Step 4: Present the results

The JSON output contains text grouped by layout region with bounding boxes. Use this to answer the user's question:

Summarize what text was found
Point out specific layout regions (navigation, content, footer, etc.)
Answer questions about specific text in the image
If the user asks for a specific output format, transform the JSON accordingly

Step 5: If something goes wrong

方案 A 但无可用引擎 — 告知用户"当前环境没有可用的 OCR 引擎"，建议切到方案 B（安装 RapidOCR）或方案 C（安装 Tesseract）。
"Requested engine 'X' is not installed" — 用户选的方案的引擎未安装。执行安装命令，安装失败则告知用户并建议换方案。
"No OCR engine found" — 三个方案都无法使用。建议安装 Tesseract （方案 C，最快部署）。
"File not found" — verify the image path exists and is readable.
Empty regions / no text detected — the image may be low quality, or the language might be wrong. Try --lang with the correct language code.

Output Format

{
  "engine": "rapidocr | tesseract",
  "image": "filename.jpg",
  "width": 1920,
  "height": 1080,
  "note": "rapid-layout not available (pip install rapid-layout). No layout classification.",
  "regions": [
    {
      "type": "header|title|text|figure|figure_caption|table|table_caption|footer|reference|formula|list|page_number|footnote|abstract|unknown",
      "bbox": [x1, y1, x2, y2],
      "lines": [
        {
          "text": "actual text content",
          "bbox": [x1, y1, x2, y2],
          "bbox_poly": [x1, y1, x2, y2, x3, y3, x4, y4],
          "confidence": 0.98
        }
      ]
    }
  ]
}

note — explains why a fallback engine or no-layout mode was used
type — layout category. RapidOCR with rapid-layout provides detailed classification; tesseract fallback only returns "text" for all regions.
bbox — bounding box in [x1, y1, x2, y2] format (axis-aligned rectangle). For RapidOCR, single-line bbox may be [x1, y1, x2, y2] (axis-aligned rectangle).
bbox_poly — precise 4-point polygon [x1,y1,x2,y2,x3,y3,x4,y4] (clockwise from top-left); only available when using RapidOCR engine.
confidence — recognition confidence (0 to 1, higher is better).

Multiple images

If the user provides multiple images, pass them all to the script:

python <skill_dir>/scripts/ocr_pipeline.py img1.jpg img2.jpg --output-dir ./ocr_results

Each image gets its own <stem>.json file in --output-dir.

Examples

Example 1: Web screenshot

User: 帮我分析这个网页截图，提取所有文字
You:  (先检测环境 → 展示三方案 → 用户选方案 A 快速）
      python <skill_dir>/scripts/ocr_pipeline.py screenshot.png

Output shows regions like header, text, figure, footer with their content.

Example 2: Receipt photo

User: OCR这张收据，告诉我总金额是多少
You:  (展示三方案 → 用户选方案 B 质量 → 安装后执行)
      pip install rapidocr onnxruntime-directml
      python <skill_dir>/scripts/ocr_pipeline.py receipt.jpg --engine rapidocr

Find the line containing the total amount (often in a text or table region).

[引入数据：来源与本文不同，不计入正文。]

-- pv_equiv track=rewrite | github.com/ylt/wow-ports | scripts/generate-tests.py | _is_sequential_int_keys
-- ===== SOURCE A (Python) =====
-- def _is_sequential_int_keys(val: dict) -> bool:
--     """Check if dict has sequential 1-based integer keys."""
--     if not isinstance(val, dict):
--         return False
--     try:
--         keys = sorted(int(k) for k in val.keys())
--     except (ValueError, TypeError):
--         return False
--     return len(keys) > 0 and keys == list(range(1, len(keys) + 1))
-- ===== SOURCE B (Python) =====
-- def _is_sequential_int_keys(val: dict) -> bool:
--     """Check if dict has sequential 1-based integer keys."""
--     if not isinstance(val, dict):
--         return False
--     try:
--         ints = [int(k) for k in val.keys()]
--     except (ValueError, TypeError):
--         return False
--     n = len(ints)
--     s = set(ints)
--     return n > 0 and len(s) == n and min(s) == 1 and max(s) == n
-- ===== Notes on version B (the rewrite author's own statement) =====
-- stated objective: alternative
-- what changed: Replaces sort-then-compare-to-range(1,n+1) with a hash-set pass: distinctness (len(set)==n) plus min==1 and max==n characterize the same predicate without sorting; int() parsing dominates runtime, so no measured speedup.
import Mathlib
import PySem

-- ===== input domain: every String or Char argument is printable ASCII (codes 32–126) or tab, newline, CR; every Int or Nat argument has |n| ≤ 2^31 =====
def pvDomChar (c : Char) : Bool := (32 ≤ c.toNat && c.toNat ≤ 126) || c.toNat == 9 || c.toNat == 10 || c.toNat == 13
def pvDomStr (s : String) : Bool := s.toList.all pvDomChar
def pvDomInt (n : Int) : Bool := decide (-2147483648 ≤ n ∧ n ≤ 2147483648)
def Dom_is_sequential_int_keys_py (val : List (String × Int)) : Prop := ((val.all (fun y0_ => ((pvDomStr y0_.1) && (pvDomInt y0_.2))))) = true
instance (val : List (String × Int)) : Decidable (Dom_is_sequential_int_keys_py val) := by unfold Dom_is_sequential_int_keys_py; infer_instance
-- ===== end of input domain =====

-- B replaces A's sort-then-compare-to-range with a single set pass (distinct count + min + max); same value everywhere.

-- ===== PORT A =====
-- 'int(k) for k in val.keys()' inside try/except: none = some key raised ValueError
def pvParseKeys : List String → Option (List Int)
  | [] => some []
  | k :: rest =>
    match PySem.Int.ofStr? k with
    | none => none
    | some i =>
      match pvParseKeys rest with
      | none => none
      | some t => some (i :: t)

def is_sequential_int_keys_py (val : List (String × Int)) : Bool :=
  match pvParseKeys (val.map Prod.fst) with
  | none => false
  | some ints =>
    let keys := PySem.List.sorted ints (fun x => x) false
    decide (keys.length > 0) &&
      decide (keys = PySem.List.pyRange 1 ((keys.length : Int) + 1) 1)

-- ===== PORT B =====
def is_sequential_int_keys_py_alt (val : List (String × Int)) : Bool :=
  match pvParseKeys (val.map Prod.fst) with
  | none => false
  | some ints =>
    let n := ints.length
    let s := PySem.Set.ofList ints
    decide (n > 0) && decide (s.length = n) &&
      (PySem.List.min? s (fun x => x) == some 1) &&
      (PySem.List.max? s (fun x => x) == some (n : Int))

-- ===== PRECONDITION & SPEC =====
def Spec_is_sequential_int_keys_py (val : List (String × Int)) (out : Bool) : Prop := out = is_sequential_int_keys_py_alt val
instance (val : List (String × Int)) (out : Bool) : Decidable (Spec_is_sequential_int_keys_py val out) := by unfold Spec_is_sequential_int_keys_py; infer_instance

-- ===== CLAIM (what is proved, stated in full; the proofs are below) =====
def Claim_equal_is_sequential_int_keys_py : Prop := ∀ (val : List (String × Int)), Dom_is_sequential_int_keys_py val → Spec_is_sequential_int_keys_py val (is_sequential_int_keys_py val)

-- ===== LEMMAS AND PROOFS =====

-- a list whose ordered dedup has full length has no duplicates
theorem pv_nodup_of_ofList_length (xs : List Int) (h : (PySem.Set.ofList xs).length = xs.length) : xs.Nodup := by
  have hfs : (PySem.Set.ofList xs).toFinset = xs.toFinset := by
    ext x; simp [List.mem_toFinset, PySem.Set.mem_ofList]
  have hc : xs.toFinset.card = xs.length := by
    rw [← hfs, List.toFinset_card_of_nodup (PySem.Set.nodup_ofList xs), h]
  rw [List.card_toFinset] at hc
  exact List.dedup_eq_self.mp (List.Sublist.eq_of_length (List.dedup_sublist xs) hc)

-- the heart: on the parsed int keys, A's test and B's test compute the same Bool
theorem pv_core (ints : List Int) :
    (decide ((PySem.List.sorted ints (fun x => x) false).length > 0) &&
      decide (PySem.List.sorted ints (fun x => x) false =
        PySem.List.pyRange 1 (((PySem.List.sorted ints (fun x => x) false).length : Int) + 1) 1)) =
    (decide (ints.length > 0) && decide ((PySem.Set.ofList ints).length = ints.length) &&
      (PySem.List.min? (PySem.Set.ofList ints) (fun x => x) == some 1) &&
      (PySem.List.max? (PySem.Set.ofList ints) (fun x => x) == some (ints.length : Int))) := by
  have hlen : (PySem.List.sorted ints (fun x => x) false).length = ints.length :=
    PySem.List.length_sorted ints (fun x => x) false
  rw [Bool.eq_iff_iff]
  simp only [Bool.and_eq_true, decide_eq_true_eq, beq_iff_eq, hlen]
  set n := ints.length with hn
  set R := PySem.List.pyRange 1 ((n : Int) + 1) 1 with hR
  have hRnd : R.Nodup := PySem.List.nodup_pyRange_one 1 ((n : Int) + 1)
  have hRmem : ∀ x : Int, x ∈ R ↔ 1 ≤ x ∧ x < (n : Int) + 1 := fun x =>
    PySem.List.mem_pyRange_one
  constructor
  · rintro ⟨hpos, hsort⟩
    have hperm : R.Perm ints := hsort ▸ PySem.List.sorted_perm ints (fun x => x) false
    have hnd : ints.Nodup := hperm.nodup_iff.mp hRnd
    have hself : PySem.Set.ofList ints = ints := PySem.Set.ofList_eq_self_of_nodup ints hnd
    have hmem : ∀ x : Int, x ∈ ints ↔ 1 ≤ x ∧ x < (n : Int) + 1 := fun x =>
      (hperm.mem_iff).symm.trans (hRmem x)
    have h1 : (1 : Int) ∈ ints := (hmem 1).mpr ⟨le_refl _, by omega⟩
    have hnmem : (n : Int) ∈ ints := (hmem n).mpr ⟨by omega, by omega⟩
    refine ⟨⟨⟨hpos, by rw [hself]⟩, ?_⟩, ?_⟩
    · rw [hself]
      cases hmin : PySem.List.min? ints (fun x => x) with
      | none =>
        have he := (PySem.List.min?_eq_none_iff ints (fun x => x)).mp hmin
        rw [he] at h1; simp at h1
      | some m =>
        have hm1 : m ≤ 1 := PySem.List.min?_isMin hmin 1 h1
        have h1m : 1 ≤ m := ((hmem m).mp (PySem.List.min?_mem hmin)).1
        have : m = 1 := le_antisymm hm1 h1m
        rw [this]
    · rw [hself]
      cases hmax : PySem.List.max? ints (fun x => x) with
      | none =>
        have he := (PySem.List.max?_eq_none_iff ints (fun x => x)).mp hmax
        rw [he] at h1; simp at h1
      | some m =>
        have hm1 : (n : Int) ≤ m := PySem.List.max?_isMax hmax (n : Int) hnmem
        have h1m : m ≤ (n : Int) := by
          have := ((hmem m).mp (PySem.List.max?_mem hmax)).2; omega
        have : m = (n : Int) := le_antisymm h1m hm1
        rw [this]
  · rintro ⟨⟨⟨hpos, hslen⟩, hmin⟩, hmax⟩
    have hnd : ints.Nodup := pv_nodup_of_ofList_length ints hslen
    have hself : PySem.Set.ofList ints = ints := PySem.Set.ofList_eq_self_of_nodup ints hnd
    rw [hself] at hmin hmax
    have h1mem : (1 : Int) ∈ ints := PySem.List.min?_mem hmin
    have hlo : ∀ y ∈ ints, (1 : Int) ≤ y := fun y hy => PySem.List.min?_isMin hmin y hy
    have hhi : ∀ y ∈ ints, y ≤ (n : Int) := fun y hy => PySem.List.max?_isMax hmax y hy
    have hsub : ints.toFinset ⊆ Finset.Icc (1 : Int) (n : Int) := by
      intro x hx
      rw [List.mem_toFinset] at hx
      exact Finset.mem_Icc.mpr ⟨hlo x hx, hhi x hx⟩
    have hcard : (Finset.Icc (1 : Int) (n : Int)).card = n := by
      rw [Int.card_Icc]; omega
    have hEq : ints.toFinset = Finset.Icc (1 : Int) (n : Int) :=
      Finset.eq_of_subset_of_card_le hsub (by
        rw [hcard, List.toFinset_card_of_nodup hnd])
    have hRfs : R.toFinset = Finset.Icc (1 : Int) (n : Int) := by
      ext x
      rw [List.mem_toFinset, hRmem x, Finset.mem_Icc]
      omega
    have hperm : R.Perm ints :=
      (List.perm_of_nodup_nodup_toFinset_eq hnd hRnd (hEq.trans hRfs.symm)).symm
    refine ⟨hpos, ?_⟩
    exact PySem.List.sorted_eq_of_perm_of_pairwise_lt ints R (fun x => x) hperm
      (PySem.List.pairwise_lt_pyRange_one 1 ((n : Int) + 1))

-- ===== VERDICT (by name: the statement is the Claim_ definition above) =====
theorem is_sequential_int_keys_py_spec : Claim_equal_is_sequential_int_keys_py := by
  intro val _
  unfold Spec_is_sequential_int_keys_py is_sequential_int_keys_py is_sequential_int_keys_py_alt
  cases pvParseKeys (val.map Prod.fst) with
  | none => rfl
  | some ints => exact pv_core ints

Example 3: Chinese document

User: 这张图片里的中文文字帮我提取出来
You:  (展示三方案 → 用户选方案 C 兼容 → 直接执行)
      python <skill_dir>/scripts/ocr_pipeline.py document.png --lang ch --engine tesseract

Notes

RapidOCR is the primary engine (based on ONNX Runtime, no PyTorch needed).
rapid-layout is optional but required for layout region classification.
Tesseract is the compatibility option (方案 C). It provides bounding boxes but NO layout classification.
The script runs locally (no API calls needed).
CPU mode is typically fast (1-5 seconds per image on a typical laptop). GPU acceleration via DirectML is auto-detected; install onnxruntime-directml instead of onnxruntime.